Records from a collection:
[Start of section]

-- pv_equiv track=rewrite | github.com/shivaAcharya/LeetCode | 1461-check-if-a-string-contains-all-binary-codes-of-size-k/1461-check-if-a-string-contains-all-binary-codes-of-size-k.py | hasAllCodes
-- ===== SOURCE A (Python) =====
-- def hasAllCodes(s: str, k: int) -> bool:
--     need = 1 << k # 2^k
--     got = set()
--
--     for i in range(k, len(s) + 1):
--         temp = s[i-k:i]
--
--         if temp not in got:
--             got.add(temp)
--             need -= 1
--             if need == 0:
--                 return True
--
--     return False
-- ===== SOURCE B (Python) =====
-- def hasAllCodes(s: str, k: int) -> bool:
--     # Sort-then-scan: sort all length-k windows so equal windows become adjacent,
--     # then count runs with a single previous-element scan; no hash set at all.
--     windows = sorted(s[i:i + k] for i in range(len(s) - k + 1))
--     distinct = 0
--     prev = None
--     for w in windows:
--         if w != prev:
--             distinct += 1
--             prev = w
--     return distinct >= (1 << k)
-- ===== Notes on version B (the rewrite author's own statement) =====
-- stated objective: alternative
-- what changed: B replaces A's hash-set membership test and decrementing 'need' counter by a sort-then-scan: it sorts the list of length-k windows so duplicates become adjacent and counts runs with one previous-element pass, comparing the run count to 2^k once.
import Mathlib
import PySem

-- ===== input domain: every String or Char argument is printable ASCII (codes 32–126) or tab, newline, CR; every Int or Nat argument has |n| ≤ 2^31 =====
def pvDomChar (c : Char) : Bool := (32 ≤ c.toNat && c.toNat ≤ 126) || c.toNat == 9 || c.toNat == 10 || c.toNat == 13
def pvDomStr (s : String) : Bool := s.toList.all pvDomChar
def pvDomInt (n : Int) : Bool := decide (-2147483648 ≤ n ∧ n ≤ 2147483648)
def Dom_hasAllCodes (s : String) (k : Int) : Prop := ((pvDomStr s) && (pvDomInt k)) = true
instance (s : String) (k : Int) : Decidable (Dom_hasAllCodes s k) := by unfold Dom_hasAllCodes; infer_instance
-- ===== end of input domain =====

-- B sorts the length-k windows so duplicates become adjacent and counts runs with one
-- previous-element scan (no hash set, no counter); objective: alternative.

-- ===== PORT A =====
-- the for-loop of A: state (got, need), early return True when need hits 0
def pvALoop (s : List Char) (k : Int) : List Int → PySem.Set (List Char) → Int → Bool
  | [], _, _ => false
  | i :: rest, got, need =>
    let temp := PySem.List.slice s (some (i - k)) (some i)   -- s[i-k:i]
    if PySem.Set.contains got temp then
      pvALoop s k rest got need
    else
      let need' := need - 1
      if need' = 0 then true
      else pvALoop s k rest (PySem.Set.add got temp) need'

def hasAllCodes (s : String) (k : Int) : Bool :=
  -- need = 1 << k; under Pre_ (0 ≤ k) this is 2 ^ k.toNat
  pvALoop s.toList k (PySem.List.pyRange k (PySem.List.len s.toList + 1) 1)
    PySem.Set.empty ((2 : Int) ^ k.toNat)

-- ===== PORT B =====
-- the for-loop of B: state (distinct, prev); 'if w != prev: distinct += 1; prev = w'
def pvRunLoop : List (List Char) → Option (List Char) → Int → Int
  | [], _, distinct => distinct
  | w :: rest, prev, distinct =>
    if some w ≠ prev then pvRunLoop rest (some w) (distinct + 1)
    else pvRunLoop rest prev distinct

def hasAllCodes_alt (s : String) (k : Int) : Bool :=
  let windows :=
    @PySem.List.sorted (List Char) (List Char) List.instLinearOrder.toLT LinearOrder.toDecidableLT
      ((PySem.List.pyRange 0 (PySem.List.len s.toList - k + 1) 1).map
        (fun i => PySem.List.slice s.toList (some i) (some (i + k))))
      (fun x => x) false
  decide ((2 : Int) ^ k.toNat ≤ pvRunLoop windows none 0)   -- distinct >= 1 << k

-- ===== PRECONDITION & SPEC =====
-- Pre_ excludes k < 0, on which A's '1 << k' raises ValueError (B raises there too).
def Pre_hasAllCodes (s : String) (k : Int) : Prop := 0 ≤ k
instance (s : String) (k : Int) : Decidable (Pre_hasAllCodes s k) := by unfold Pre_hasAllCodes; infer_instance
def pvWitness_hasAllCodes : String × Int := ("0110", 1)

def Spec_hasAllCodes (s : String) (k : Int) (out : Bool) : Prop := out = hasAllCodes_alt s k
instance (s : String) (k : Int) (out : Bool) : Decidable (Spec_hasAllCodes s k out) := by unfold Spec_hasAllCodes; infer_instance

-- ===== CLAIM (what is proved, stated in full; the proofs are below) =====
def Claim_equal_hasAllCodes : Prop := ∀ (s : String) (k : Int), Dom_hasAllCodes s k → Pre_hasAllCodes s k → Spec_hasAllCodes s k (hasAllCodes s k)

-- ===== LEMMAS AND PROOFS =====

-- folding Set.add never shrinks the set
theorem pv_foldl_add_len_mono (f : Int → List Char) :
    ∀ (l : List Int) (c : PySem.Set (List Char)),
      c.length ≤ (l.foldl (fun c i => PySem.Set.add c (f i)) c).length := by
  intro l
  induction l with
  | nil => intro c; simp
  | cons i rest ih =>
    intro c
    refine le_trans ?_ (ih (PySem.Set.add c (f i)))
    rw [PySem.Set.add_eq_ite]
    split <;> simp

-- A's counter loop computes "final set size reached 2^m"
theorem pv_aLoop_eq (s : List Char) (k : Int) (m : Nat) :
    ∀ (l : List Int) (got : PySem.Set (List Char)) (need : Int),
      need + (got.length : Int) = (2 : Int) ^ m → 1 ≤ need →
      pvALoop s k l got need =
        decide ((2 : Int) ^ m ≤
          (((l.foldl (fun c i => PySem.Set.add c (PySem.List.slice s (some (i - k)) (some i))) got).length : Nat) : Int)) := by
  intro l
  induction l with
  | nil =>
    intro got need hinv hge
    simp [pvALoop]
    omega
  | cons i rest ih =>
    intro got need hinv hge
    simp only [pvALoop, List.foldl_cons]
    by_cases hmem : PySem.List.slice s (some (i - k)) (some i) ∈ got
    · rw [if_pos (by simpa [PySem.Set.contains_iff] using hmem)]
      simp only [PySem.Set.add_of_mem hmem]
      exact ih got need hinv hge
    · rw [if_neg (by simpa [PySem.Set.contains_iff] using hmem)]
      have hlen : ((PySem.Set.add got (PySem.List.slice s (some (i - k)) (some i))).length : Int)
          = (got.length : Int) + 1 := by
        rw [PySem.Set.add_of_not_mem hmem]; simp
      by_cases hz : need - 1 = 0
      · rw [if_pos hz]
        have := pv_foldl_add_len_mono (fun i => PySem.List.slice s (some (i - k)) (some i)) rest
          (PySem.Set.add got (PySem.List.slice s (some (i - k)) (some i)))
        symm
        rw [decide_eq_true_iff]
        omega
      · rw [if_neg hz]
        exact ih _ (need - 1) (by omega) (by omega)

-- the set built by folding Set.add over a list of windows is set(windows)
theorem pv_foldl_add_eq_ofList (f : Int → List Char) (l : List Int) :
    l.foldl (fun c i => PySem.Set.add c (f i)) PySem.Set.empty = PySem.Set.ofList (l.map f) := by
  rw [← PySem.Set.update_map_eq_foldl_add, PySem.Set.update_empty]

-- set(xs) has one element per distinct element of xs
theorem pv_len_ofList (xs : List (List Char)) :
    (PySem.Set.ofList xs).length = xs.toFinset.card := by
  have hnd := PySem.Set.nodup_ofList xs
  have : (PySem.Set.ofList xs).toFinset = xs.toFinset := by
    ext a; simp [PySem.Set.mem_ofList]
  rw [← this, List.toFinset_card_of_nodup hnd]

-- the run-counting scan on a sorted list, with a minimal previous element
theorem pv_runLoop_some (l : List (List Char)) (hp : l.Pairwise (· ≤ ·)) :
    ∀ (p : List Char), (∀ x ∈ l, p ≤ x) → ∀ (d : Int),
      pvRunLoop l (some p) d = d + ((l.toFinset.erase p).card : Int) := by
  induction l with
  | nil => intro p _ d; simp [pvRunLoop]
  | cons w rest ih =>
    intro p hmin d
    have hw : ∀ x ∈ rest, w ≤ x := (List.pairwise_cons.mp hp).1
    have hrest := (List.pairwise_cons.mp hp).2
    by_cases hwp : w = p
    · subst hwp
      rw [pvRunLoop, if_neg (by simp)]
      rw [ih hrest w hw d]
      congr 2
      simp
    · rw [pvRunLoop, if_pos (by simpa using hwp)]
      rw [ih hrest w hw (d + 1)]
      have hpw : p < w := lt_of_le_of_ne (hmin w (by simp)) (Ne.symm hwp)
      have hpn : p ∉ (w :: rest).toFinset := by
        simp only [List.toFinset_cons, Finset.mem_insert, List.mem_toFinset]
        rintro (h | h)
        · exact hwp h.symm
        · exact absurd (hw p h) (not_le.mpr hpw)
      rw [Finset.erase_eq_of_notMem hpn]
      have : (w :: rest).toFinset = insert w rest.toFinset := by simp
      rw [this]
      by_cases hwr : w ∈ rest.toFinset
      · have h1 : insert w rest.toFinset = rest.toFinset := Finset.insert_eq_self.mpr hwr
        have h2 : (rest.toFinset.erase w).card = rest.toFinset.card - 1 :=
          Finset.card_erase_of_mem hwr
        have h3 : 1 ≤ rest.toFinset.card := Finset.card_pos.mpr ⟨w, hwr⟩
        rw [h1, h2]
        omega
      · rw [Finset.card_insert_of_notMem hwr, Finset.erase_eq_of_notMem hwr]
        push_cast
        omega

-- the full scan counts the distinct elements of a sorted list
theorem pv_runLoop_none (l : List (List Char)) (hp : l.Pairwise (· ≤ ·)) :
    pvRunLoop l none 0 = (l.toFinset.card : Int) := by
  cases l with
  | nil => simp [pvRunLoop]
  | cons w rest =>
    have hw : ∀ x ∈ rest, w ≤ x := (List.pairwise_cons.mp hp).1
    have hrest := (List.pairwise_cons.mp hp).2
    rw [pvRunLoop, if_pos (by simp)]
    rw [pv_runLoop_some rest hrest w hw (0 + 1)]
    have : (w :: rest).toFinset = insert w rest.toFinset := by simp
    rw [this]
    by_cases hwr : w ∈ rest.toFinset
    · rw [Finset.insert_eq_self.mpr hwr]
      have h2 : (rest.toFinset.erase w).card = rest.toFinset.card - 1 :=
        Finset.card_erase_of_mem hwr
      have h3 : 1 ≤ rest.toFinset.card := Finset.card_pos.mpr ⟨w, hwr⟩
      rw [h2]; push_cast; omega
    · rw [Finset.card_insert_of_notMem hwr, Finset.erase_eq_of_notMem hwr]
      push_cast; omega

-- A's window list (right endpoints k..n) IS B's window list (left endpoints 0..n-k)
theorem pv_windows_eq (s : List Char) (k : Int) :
    (PySem.List.pyRange k (PySem.List.len s + 1) 1).map
        (fun i => PySem.List.slice s (some (i - k)) (some i)) =
    (PySem.List.pyRange 0 (PySem.List.len s - k + 1) 1).map
        (fun i => PySem.List.slice s (some i) (some (i + k))) := by
  rw [PySem.List.pyRange_one, PySem.List.pyRange_one]
  rw [List.map_map, List.map_map]
  have hn : (PySem.List.len s + 1 - k).toNat = (PySem.List.len s - k + 1 - 0).toNat := by omega
  rw [hn]
  apply List.map_congr_left
  intro j _
  simp only [Function.comp]
  have h1 : k + (j : Int) - k = 0 + (j : Int) := by ring
  have h2 : k + (j : Int) = 0 + (j : Int) + k := by ring
  rw [h1, h2]

-- ===== VERDICT (by name: the statement is the Claim_ definition above) =====
theorem hasAllCodes_spec : Claim_equal_hasAllCodes := by
  intro s k _ hk
  unfold Spec_hasAllCodes hasAllCodes hasAllCodes_alt
  rw [pv_aLoop_eq s.toList k k.toNat _ PySem.Set.empty ((2 : Int) ^ k.toNat)
    (by simp [PySem.Set.empty]) (by exact one_le_pow₀ one_le_two)]
  rw [pv_foldl_add_eq_ofList, pv_windows_eq, pv_len_ofList]
  set ws := (PySem.List.pyRange 0 (PySem.List.len s.toList - k + 1) 1).map
      (fun i => PySem.List.slice s.toList (some i) (some (i + k))) with hws
  set sws := @PySem.List.sorted (List Char) (List Char) List.instLinearOrder.toLT
      LinearOrder.toDecidableLT ws (fun x => x) false with hsws
  show decide ((2:Int) ^ k.toNat ≤ (ws.toFinset.card : Int)) =
      decide ((2:Int) ^ k.toNat ≤ pvRunLoop sws none 0)
  rw [pv_runLoop_none sws (by rw [hsws]; exact PySem.List.sorted_pairwise ws (fun x => x))]
  have hfs : sws.toFinset = ws.toFinset := by
    ext a; rw [hsws]; simp [PySem.List.mem_sorted]
  rw [hfs]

[End of section]

### What is required
From the entries above, print the lines beginning at the one with "rw [pv_aLoop_eq s.toList" and stopping after the one with "rw [pv_runLoop_none sws", exactly as written and with nothing else.

### Output of the exercise
  rw [pv_aLoop_eq s.toList k k.toNat _ PySem.Set.empty ((2 : Int) ^ k.toNat)
    (by simp [PySem.Set.empty]) (by exact one_le_pow₀ one_le_two)]
  rw [pv_foldl_add_eq_ofList, pv_windows_eq, pv_len_ofList]
  set ws := (PySem.List.pyRange 0 (PySem.List.len s.toList - k + 1) 1).map
      (fun i => PySem.List.slice s.toList (some i) (some (i + k))) with hws
  set sws := @PySem.List.sorted (List Char) (List Char) List.instLinearOrder.toLT
      LinearOrder.toDecidableLT ws (fun x => x) false with hsws
  show decide ((2:Int) ^ k.toNat ≤ (ws.toFinset.card : Int)) =
      decide ((2:Int) ^ k.toNat ≤ pvRunLoop sws none 0)
  rw [pv_runLoop_none sws (by rw [hsws]; exact PySem.List.sorted_pairwise ws (fun x => x))]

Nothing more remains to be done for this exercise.